Prince of Jilakhstaney
- Predecessor: Jamirza Jilakhstan
- Successor: Mudar Alkhas
- Born: 15th century Kabardia
- Died: 16th century Kabardia
- Spouse: Kalghasha
- Issue: Sons: Mudar; Pyshta; Surkay; Araskhan; ; Daughters: Babasupkh; Unnamed second daughter; ;

Names
- Alkhas, son of Jamirza
- Kabardian: Жамырзэ и къуэ Алкъэс
- House: Inalid dynasty House of Jilakhstan ; ;
- Father: Jamirza Jilakhstan

= Alkhas Jamirza =

Alkhas Jamirza (Жамырзэ Алкъэс) was a Kabardian prince of the Jilakhstan family who was active in the late 16th century. He was one of the most powerful feudal lords in the North Caucasus, with holdings situated along the route between Astrakhan and Georgia. Alkhas maintained extensive diplomatic relations with the Russian state and Kakheti, escorting diplomatic missions between the two regions. He also maintained close ties with Safavid Iran, including through the marriage of one of his daughters to Shah Abbas I. During the Kabardian civil war of 1589, Alkhas allied himself with Sholokh, but the two were defeated.

==Biography==

Alkhas was a Kabardian prince of the Jilakhstan family and the grandson of its founder, Jilakhstan.

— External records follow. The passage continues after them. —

-- pv_equiv track=rewrite | github.com/miliar/Code_Jam_Webscraper | solutions_python/Problem_155/1760.py | solve
-- ===== SOURCE A (Python) =====
-- def solve(s):
--     n = 0
--     f = 0
--     for i in range(len(s)):
--         if n < i:
--             f += i - n
--             n = i
--         n += s[i]
--     return f
-- ===== SOURCE B (Python) =====
-- def solve(s):
--     m = 0
--     for x in reversed(s[:-1]):
--         m = max(0, m + 1 - x)
--     return m
-- ===== Notes on version B (the rewrite author's own statement) =====
-- stated objective: alternative
-- what changed: Replaces A's left-to-right scan with conditional reach/refuel state (n,f) by a right-to-left pass over s[:-1] that maintains a single clamped deficit accumulator m = max(0, m + 1 - x), with no index variable, no refuel branch and no reach bookkeeping.
import Mathlib
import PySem

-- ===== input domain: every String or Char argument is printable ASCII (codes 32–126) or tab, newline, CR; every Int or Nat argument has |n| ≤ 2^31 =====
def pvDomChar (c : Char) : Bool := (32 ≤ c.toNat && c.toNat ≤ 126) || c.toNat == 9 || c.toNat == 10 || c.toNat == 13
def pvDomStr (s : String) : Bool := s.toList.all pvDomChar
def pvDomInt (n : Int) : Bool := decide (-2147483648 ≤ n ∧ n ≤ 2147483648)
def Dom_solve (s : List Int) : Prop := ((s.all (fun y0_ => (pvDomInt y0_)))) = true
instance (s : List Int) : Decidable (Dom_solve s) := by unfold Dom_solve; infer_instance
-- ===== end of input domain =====

-- B replaces A's conditional reach/refuel scan by a reversed pass over s[:-1]
-- maintaining one clamped deficit accumulator (alternative decomposition, same cost).

-- ===== PORT A =====
-- A: n = reach, f = fuel added; refuel branch when n < i, then advance reach by s[i].
def solve (s : List Int) : Int :=
  ((PySem.List.enumerate s).foldl (fun (st : Int × Int) p =>
      let nf : Int × Int := if st.1 < p.1 then (p.1, st.2 + (p.1 - st.1)) else (st.1, st.2)
      (nf.1 + p.2, nf.2)) (0, 0)).2

-- ===== PORT B =====
-- B: m = 0; for x in reversed(s[:-1]): m = max(0, m + 1 - x); return m
def solve_alt (s : List Int) : Int :=
  ((PySem.List.slice s none (some (-1))).reverse).foldl (fun m x => max 0 (m + 1 - x)) 0

-- ===== PRECONDITION & SPEC =====
def Spec_solve (s : List Int) (out : Int) : Prop := out = solve_alt s
instance (s : List Int) (out : Int) : Decidable (Spec_solve s out) := by unfold Spec_solve; infer_instance

-- ===== CLAIM =====
def Claim_equal_solve : Prop := ∀ (s : List Int), Dom_solve s → Spec_solve s (solve s)

-- ===== LEMMAS AND PROOFS =====

-- Proof-only abstraction of A's loop: c = i - n (index minus reach) for the remaining list.
def auxA : List Int → Int → Int
  | [], _ => 0
  | x :: t, c => if 0 < c then c + auxA t (1 - x) else auxA t (c + 1 - x)

-- B's pass as a foldr over the untrimmed-from-the-left list.
def runB (u : List Int) : Int := u.foldr (fun x m => max 0 (m + 1 - x)) 0

theorem runB_nonneg : ∀ u : List Int, 0 ≤ runB u := by
  intro u; cases u with
  | nil => simp [runB]
  | cons x t => simp only [runB, List.foldr_cons]; omega

-- A's fold starting at index k with state (n, f) adds exactly auxA l (k - n) to f.
theorem foldA_eq : ∀ (l : List Int) (k n f : Int),
    ((PySem.List.enumerate l k).foldl (fun (st : Int × Int) p =>
      let nf : Int × Int := if st.1 < p.1 then (p.1, st.2 + (p.1 - st.1)) else (st.1, st.2)
      (nf.1 + p.2, nf.2)) (n, f)).2 = f + auxA l (k - n) := by
  intro l
  induction l with
  | nil => intro k n f; simp [PySem.List.enumerate_nil, auxA]
  | cons x t ih =>
    intro k n f
    rw [PySem.List.enumerate_cons, List.foldl_cons]
    by_cases h : n < k
    · simp only [if_pos h]
      rw [ih]
      have h1 : k + 1 - (k + x) = 1 - x := by ring
      have h2 : 0 < k - n := by omega
      rw [h1, auxA, if_pos h2]
      ring
    · simp only [if_neg h]
      rw [ih]
      have h1 : k + 1 - (n + x) = (k - n) + 1 - x := by ring
      have h2 : ¬ 0 < k - n := by omega
      rw [h1, auxA, if_neg h2]

-- On a nonempty list, A's abstraction equals B's clamped right-pass (shifted by c).
theorem auxA_eq_runB : ∀ (t : List Int), t ≠ [] → ∀ c : Int,
    auxA t c = max 0 (runB t.dropLast + c) := by
  intro t
  induction t with
  | nil => intro h; exact absurd rfl h
  | cons y u ih =>
    intro _ c
    by_cases hu : u = []
    · subst hu
      simp [auxA, runB]
      split_ifs <;> omega
    · rw [List.dropLast_cons_of_ne_nil hu]
      have hr : runB (y :: u.dropLast) = max 0 (runB u.dropLast + 1 - y) := by
        simp [runB, List.foldr_cons]
      rw [hr, auxA, ih hu (1 - y), ih hu (c + 1 - y)]
      split_ifs <;> omega

-- ===== VERDICT =====
theorem solve_spec : Claim_equal_solve := by
  intro s _
  unfold Spec_solve solve solve_alt
  rw [PySem.List.slice_to_neg_one, List.foldl_reverse, foldA_eq]
  have h0 : (0:Int) - 0 = 0 := rfl
  rw [h0]
  cases s with
  | nil => simp [auxA]
  | cons x t =>
    rw [auxA_eq_runB (x :: t) (by simp) 0]
    have := runB_nonneg (x :: t).dropLast
    simp only [runB] at *
    omega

===Relations with Moscow===

In October 1588, Alkhas sent his ambassador Aslanbech to Moscow. The Russian government regarded maintaining ties with Sholokh and Alkhas as desirable, as their appanages lay along the route to Georgia.

In 1589, the Russian government issued royal charters concerning the passage of the Russian ambassador to Georgia, S. G. Zvenigorodsky, through the territories of Sholokh and Alkhas. However, neither Sholokh nor Alkhas accompanied the tsar's ambassadors.

Further letters from 1589 addressed to the two princes requested that they escort Zvenigorodsky's embassy to Georgia. Sholokh and Alkhas refused, displeasing the Russian government. The Ambassadorial Prikaz subsequently issued a rescript to the Terek voivode A. I. Khvorostinin requesting that servicemen be dispatched against Prince Sholokh. In September, Mamstruk Temruqo made the same request.

===Relations with Georgia and Iran===

Alkhas was one of the most powerful feudal lords in the North Caucasus. His holdings were situated along the route from Astrakhan to Georgia, giving him considerable influence over affairs in the North Caucasus. In foreign policy, he frequently supported Georgia, as his sister was the mother of Alexander II of Kakheti.

In 1586–1587 and 1589–1590, Alkhas sent his own envoys to the Russian tsar alongside Georgian ambassadors. He escorted these embassies through the North Caucasus to Astrakhan and provided them with protection. In subsequent years, he likewise escorted Russian embassies passing through his territories to Georgia.

Alkhas played a significant role in the development of Russian-Georgian and Russian-North Caucasian relations. He was also one of the few Kabardian princes whose foreign policy was oriented toward Iran. One of his daughters married Shah Abbas I (1587–1629). His policy toward Iran was also influenced by his close relations with neighboring rulers, including the Shamkhal and other Dagestani rulers, who maintained close ties with Iran.

===Relations with other Kabardian princes===

Alkhas also had close ties with the Idarov family through his son-in-law, Qudenet Qambolet, who was married to his daughter Babasupkh.

By 1589, the princes of Lesser Kabardia began to suspend their rapprochement with Moscow. Among them were Sholokh and Alkhas, who was his ally.

Following the death of Aslanbech I in July 1589, a new civil conflict broke out in Kabardia. Alkhas supported Sholokh, but the two were defeated.